Well after a pretty good washout at the last meet I'm going to pray for better weather and a better turnout of cars / members for the June meet.

I'm going to run the same cruise which myself and warren did last time as warren said it seemed a pretty cool route. The route is about 50 miles and took us about an hour and a half to go round, the only difference this time will be a stop half way to regroup as I'm sure there will be more in taking part.

The plan is then to meet at the Woodend pub at 1pm and leave there by 1.30pm. The cruise will take us on a roundabout way to Matlock and onto and through Chatsworth, coming back via Chesterfield and ending up at the end pub which is the Snipe. The regroup stop will be just before entering the Chatsworth grounds in the car park there as long as it's not already full of cars.

I will definatly be stopping for food at the end of the cruise so everyone is of course welcome to join. Also if you don't fancy the cruise or can't make it that early then we should be arriving at the end by about 3.30 - 4.00pm and you can meet us there.

*Start Point... Meeting 1pm - Depart 1.30pm* 
*The Woodend Inn
Chesterfield Road, Huthwaite, Nottinghamshire NG17 2QJ*

As I said, the end point will be different and will allow us a decent route and to end at a pub with decent food, so the end point will be The Snipe At Sutton, on the A38 near the M1 Junction 28.

*End Point... Ending about 3.30 - 4.00pm* 
*The Snipe at Sutton 
Alfreton Road, Sutton-In-Ashfield, Nottinghamshire NG17 1JE*










I will again have the laptop with vag-com with me so I can offer any of the central locking mods, throttle body resets and also a full diag scan and report to anyone wanting it doing.

So who's coming this month?

*Nem
WozzaTT
Johnny G
ttduncjames
noTTsNick
whirlypig
TThriller
Hilly*

Nick


----------



## WozzaTT (Jan 15, 2006)

Family commitments permitting, I'll be there Nick


----------



## Gaz225 (Feb 11, 2006)

Count me in 8) 8)


----------



## Nem (Feb 14, 2005)

Stunning!

Thats a good start!

Nick


----------



## ttduncjames (Feb 26, 2006)

count me in for both,can we discuss anybody who wants to go in convoy to annual meet in July.


----------



## Nem (Feb 14, 2005)

ttduncjames said:


> count me in for both,can we discuss anybody who wants to go in convoy to annual meet in July.


We will definatly be discussing this, as I will already be there for the AGM the night before so I need someone to lead a cruise down from this area.

Nick


----------



## TThriller (Feb 27, 2006)

Sorry Nick, cant make this one 

It's Le Mans weekend, so that's where I shall be 8) I'm stoppin off there during my tour of Northern France on my bike.

It's also the GTI Festival weekend, where I would have been if I hadn't been going to France...

Not enough weekends, not enough weekends, not enough...

Oh, and cheers for the beers Nick.
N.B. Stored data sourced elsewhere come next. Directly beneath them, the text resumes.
-- pv_equiv track=rewrite | github.com/tairanGao/practice | bringing-a-gun-to-a-guard-fight.py | get_mirror
-- ===== SOURCE A (Python) =====
-- def get_mirror(mirror, coordinates, dimensions_):
--     result = coordinates
--     mirror_rotation = [2 * coordinates, 2 * (dimensions_ - coordinates)]
--     if mirror < 0:
--         for i in range(mirror, 0):
--             result -= mirror_rotation[(i + 1) % 2]
--     else:
--         for i in range(mirror, 0, -1):
--             result += mirror_rotation[i % 2]
--     return result
-- ===== SOURCE B (Python) =====
-- def get_mirror(mirror, coordinates, dimensions_):
--     n = abs(mirror)
--     odd = (n + 1) // 2   # count of odd offsets among 1..n
--     even = n // 2        # count of even offsets among 1..n
--     if mirror >= 0:
--         return coordinates + 2 * odd * (dimensions_ - coordinates) + 2 * even * coordinates
--     else:
--         return coordinates - 2 * odd * coordinates - 2 * even * (dimensions_ - coordinates)
-- ===== Notes on version B (the rewrite author's own statement) =====
-- stated objective: faster
-- what changed: Replaced the O(|mirror|) loop over alternating reflection terms by an O(1) closed form: count the odd and even steps among 1..|mirror| and multiply each count by its rotation term.
import Mathlib
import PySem

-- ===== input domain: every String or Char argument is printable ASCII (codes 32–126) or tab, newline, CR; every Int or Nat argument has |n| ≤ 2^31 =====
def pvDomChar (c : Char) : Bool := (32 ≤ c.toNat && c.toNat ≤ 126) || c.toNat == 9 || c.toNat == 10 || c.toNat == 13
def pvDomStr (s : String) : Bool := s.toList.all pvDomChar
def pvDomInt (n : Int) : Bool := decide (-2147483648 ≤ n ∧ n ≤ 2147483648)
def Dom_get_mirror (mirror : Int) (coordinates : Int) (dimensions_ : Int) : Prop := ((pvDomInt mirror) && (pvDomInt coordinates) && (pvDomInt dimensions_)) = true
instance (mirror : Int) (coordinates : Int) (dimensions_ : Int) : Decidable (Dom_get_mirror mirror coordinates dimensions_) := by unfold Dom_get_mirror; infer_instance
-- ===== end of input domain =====

-- B replaces A's O(|mirror|) reflection loop by an O(1) closed form counting odd/even steps.

-- ===== PORT A =====
def get_mirror (mirror : Int) (coordinates : Int) (dimensions_ : Int) : Int :=
  let mirror_rotation : List Int := [2 * coordinates, 2 * (dimensions_ - coordinates)]
  if mirror < 0 then
    (PySem.List.pyRange mirror 0 1).foldl
      (fun result i => result - PySem.List.pyGetD mirror_rotation (PySem.Int.mod (i + 1) 2) 0)
      coordinates
  else
    (PySem.List.pyRange mirror 0 (-1)).foldl
      (fun result i => result + PySem.List.pyGetD mirror_rotation (PySem.Int.mod i 2) 0)
      coordinates

-- ===== PORT B =====
def get_mirror_alt (mirror : Int) (coordinates : Int) (dimensions_ : Int) : Int :=
  let n : Int := |mirror|
  let odd : Int := PySem.Int.floordiv (n + 1) 2
  let even : Int := PySem.Int.floordiv n 2
  if mirror ≥ 0 then
    coordinates + 2 * odd * (dimensions_ - coordinates) + 2 * even * coordinates
  else
    coordinates - 2 * odd * coordinates - 2 * even * (dimensions_ - coordinates)

-- ===== PRECONDITION & SPEC =====
def Spec_get_mirror (mirror : Int) (coordinates : Int) (dimensions_ : Int) (out : Int) : Prop := out = get_mirror_alt mirror coordinates dimensions_
instance (mirror : Int) (coordinates : Int) (dimensions_ : Int) (out : Int) : Decidable (Spec_get_mirror mirror coordinates dimensions_ out) := by unfold Spec_get_mirror; infer_instance

-- ===== CLAIM (what is proved, stated in full; the proofs are below) =====
def Claim_equal_get_mirror : Prop := ∀ (mirror : Int) (coordinates : Int) (dimensions_ : Int), Dom_get_mirror mirror coordinates dimensions_ → Spec_get_mirror mirror coordinates dimensions_ (get_mirror mirror coordinates dimensions_)

-- ===== LEMMAS AND PROOFS =====

theorem pos_loop (c d : Int) (k : Nat) : ∀ acc : Int,
    (PySem.List.pyRange (k : Int) 0 (-1)).foldl
      (fun result i => result + PySem.List.pyGetD [2 * c, 2 * (d - c)] (PySem.Int.mod i 2) 0) acc
    = acc + 2 * (((k + 1) / 2 : Nat) : Int) * (d - c) + 2 * ((k / 2 : Nat) : Int) * c := by
  induction k using Nat.twoStepInduction with
  | zero => intro acc; simp [PySem.List.pyRange_neg_one_eq_nil]
  | one =>
    intro acc
    rw [PySem.List.pyRange_neg_one_cons (by norm_num)]
    rw [PySem.List.pyRange_neg_one_eq_nil (by norm_num)]
    simp [PySem.Int.mod, PySem.List.pyGetD, PySem.List.pyGet?, PySem.List.pyIdx?]

  | more k ih _ =>
    intro acc
    have h2 : ((k : Int) + 2) > 0 := by positivity
    rw [show ((k + 2 : Nat) : Int) = (k : Int) + 2 by push_cast; ring]
    rw [PySem.List.pyRange_neg_one_cons (by omega)]
    rw [show ((k : Int) + 2 - 1) = (k : Int) + 1 by ring]
    rw [PySem.List.pyRange_neg_one_cons (by omega)]
    rw [show ((k : Int) + 1 - 1) = (k : Int) by ring]
    simp only [List.foldl_cons]
    rw [ih]
    have hs1 : ((k + 2 + 1) / 2 : Nat) = ((k + 1) / 2 : Nat) + 1 := by omega
    have hs2 : ((k + 2) / 2 : Nat) = (k / 2 : Nat) + 1 := by omega
    rw [hs1, hs2]
    push_cast
    rcases Nat.even_or_odd k with ⟨m, hm⟩ | ⟨m, hm⟩
    · subst hm
      have e1 : PySem.Int.mod ((m + m : Nat) + 2 : Int) 2 = 0 := by
        rw [PySem.Int.mod_eq_emod_of_pos (by norm_num)]; omega
      have e2 : PySem.Int.mod ((m + m : Nat) + 1 : Int) 2 = 1 := by
        rw [PySem.Int.mod_eq_emod_of_pos (by norm_num)]; omega
      rw [e1, e2]
      simp [PySem.List.pyGetD, PySem.List.pyGet?, PySem.List.pyIdx?]
      ring
    · subst hm
      have e1 : PySem.Int.mod ((2 * m + 1 : Nat) + 2 : Int) 2 = 1 := by
        rw [PySem.Int.mod_eq_emod_of_pos (by norm_num)]; omega
      have e2 : PySem.Int.mod ((2 * m + 1 : Nat) + 1 : Int) 2 = 0 := by
        rw [PySem.Int.mod_eq_emod_of_pos (by norm_num)]; omega
      rw [e1, e2]
      simp [PySem.List.pyGetD, PySem.List.pyGet?, PySem.List.pyIdx?]
      ring

theorem neg_loop (c d : Int) (k : Nat) : ∀ acc : Int,
    (PySem.List.pyRange (-(k : Int)) 0 1).foldl
      (fun result i => result - PySem.List.pyGetD [2 * c, 2 * (d - c)] (PySem.Int.mod (i + 1) 2) 0) acc
    = acc - 2 * (((k + 1) / 2 : Nat) : Int) * c - 2 * ((k / 2 : Nat) : Int) * (d - c) := by
  induction k using Nat.twoStepInduction with
  | zero => intro acc; simp [PySem.List.pyRange_one_eq_nil]
  | one =>
    intro acc
    rw [PySem.List.pyRange_one_cons (by norm_num)]
    rw [PySem.List.pyRange_one_eq_nil (by norm_num)]
    simp [PySem.Int.mod, PySem.List.pyGetD, PySem.List.pyGet?, PySem.List.pyIdx?]

  | more k ih _ =>
    intro acc
    rw [show (-((k + 2 : Nat) : Int)) = -((k : Int) + 2) by push_cast; ring]
    rw [PySem.List.pyRange_one_cons (by omega)]
    rw [show (-((k : Int) + 2) + 1) = -((k : Int) + 1) by ring]
    rw [PySem.List.pyRange_one_cons (by omega)]
    rw [show (-((k : Int) + 1) + 1) = -(k : Int) by ring]
    simp only [List.foldl_cons]
    rw [ih]
    have hs1 : ((k + 2 + 1) / 2 : Nat) = ((k + 1) / 2 : Nat) + 1 := by omega
    have hs2 : ((k + 2) / 2 : Nat) = (k / 2 : Nat) + 1 := by omega
    rw [hs1, hs2]
    push_cast
    rcases Nat.even_or_odd k with ⟨m, hm⟩ | ⟨m, hm⟩
    · subst hm
      have e1 : PySem.Int.mod (-((m + m : Nat) + 2 : Int) + 1) 2 = 1 := by
        rw [PySem.Int.mod_eq_emod_of_pos (by norm_num)]; omega
      have e2 : PySem.Int.mod (-((m + m : Nat) + 1 : Int) + 1) 2 = 0 := by
        rw [PySem.Int.mod_eq_emod_of_pos (by norm_num)]; omega
      rw [e1, e2]
      simp [PySem.List.pyGetD, PySem.List.pyGet?, PySem.List.pyIdx?]
      ring
    · subst hm
      have e1 : PySem.Int.mod (-((2 * m + 1 : Nat) + 2 : Int) + 1) 2 = 0 := by
        rw [PySem.Int.mod_eq_emod_of_pos (by norm_num)]; omega
      have e2 : PySem.Int.mod (-((2 * m + 1 : Nat) + 1 : Int) + 1) 2 = 1 := by
        rw [PySem.Int.mod_eq_emod_of_pos (by norm_num)]; omega
      rw [e1, e2]
      simp [PySem.List.pyGetD, PySem.List.pyGet?, PySem.List.pyIdx?]
      ring

-- ===== VERDICT (by name: the statement is the Claim_ definition above) =====
theorem get_mirror_spec : Claim_equal_get_mirror := by
  intro mirror c d _
  unfold Spec_get_mirror get_mirror get_mirror_alt
  by_cases h : mirror < 0
  · simp only [if_pos h, if_neg (by omega : ¬ mirror ≥ 0)]
    have hk : mirror = -(mirror.natAbs : Int) := by omega
    rw [hk, neg_loop c d mirror.natAbs c]
    have habs : |(-(mirror.natAbs : Int))| = (mirror.natAbs : Int) := by
      rw [abs_neg]; exact abs_of_nonneg (by positivity)
    rw [habs]
    have f1 : PySem.Int.floordiv ((mirror.natAbs : Int) + 1) 2 = (((mirror.natAbs + 1) / 2 : Nat) : Int) := by
      rw [show ((mirror.natAbs : Int) + 1) = ((mirror.natAbs + 1 : Nat) : Int) by push_cast; ring]
      exact_mod_cast PySem.Int.floordiv_natCast (mirror.natAbs + 1) 2
    have f2 : PySem.Int.floordiv (mirror.natAbs : Int) 2 = ((mirror.natAbs / 2 : Nat) : Int) := by
      exact_mod_cast PySem.Int.floordiv_natCast mirror.natAbs 2
    rw [f1, f2]
  · simp only [if_neg h, if_pos (by omega : mirror ≥ 0)]
    have hk : mirror = (mirror.toNat : Int) := by omega
    rw [hk, pos_loop c d mirror.toNat c]
    have habs : |(mirror.toNat : Int)| = (mirror.toNat : Int) := abs_of_nonneg (by positivity)
    rw [habs]
    have f1 : PySem.Int.floordiv ((mirror.toNat : Int) + 1) 2 = (((mirror.toNat + 1) / 2 : Nat) : Int) := by
      rw [show ((mirror.toNat : Int) + 1) = ((mirror.toNat + 1 : Nat) : Int) by push_cast; ring]
      exact_mod_cast PySem.Int.floordiv_natCast (mirror.toNat + 1) 2
    have f2 : PySem.Int.floordiv (mirror.toNat : Int) 2 = ((mirror.toNat / 2 : Nat) : Int) := by
      exact_mod_cast PySem.Int.floordiv_natCast mirror.toNat 2
    rw [f1, f2]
Oh, and for the play with VAGCOM. I'll let you know what Stafford Audi say about the errors, especially with so many for the alarm. The TT is booked in there for the "4 beeps" and the squeeky brakes to be sorted. So the VAGCOM errors should help convince them there's a problem with the alarm.

TThriller


----------



## Nem (Feb 14, 2005)

TThriller said:


> Sorry Nick, cant make this one
> 
> It's Le Mans weekend, so that's where I shall be 8) I'm stoppin off there during my tour of Northern France on my bike.
> 
> ...


No problem mate, we can't all get to every meet I know. As you say there are just not enough weekends to fit it all in.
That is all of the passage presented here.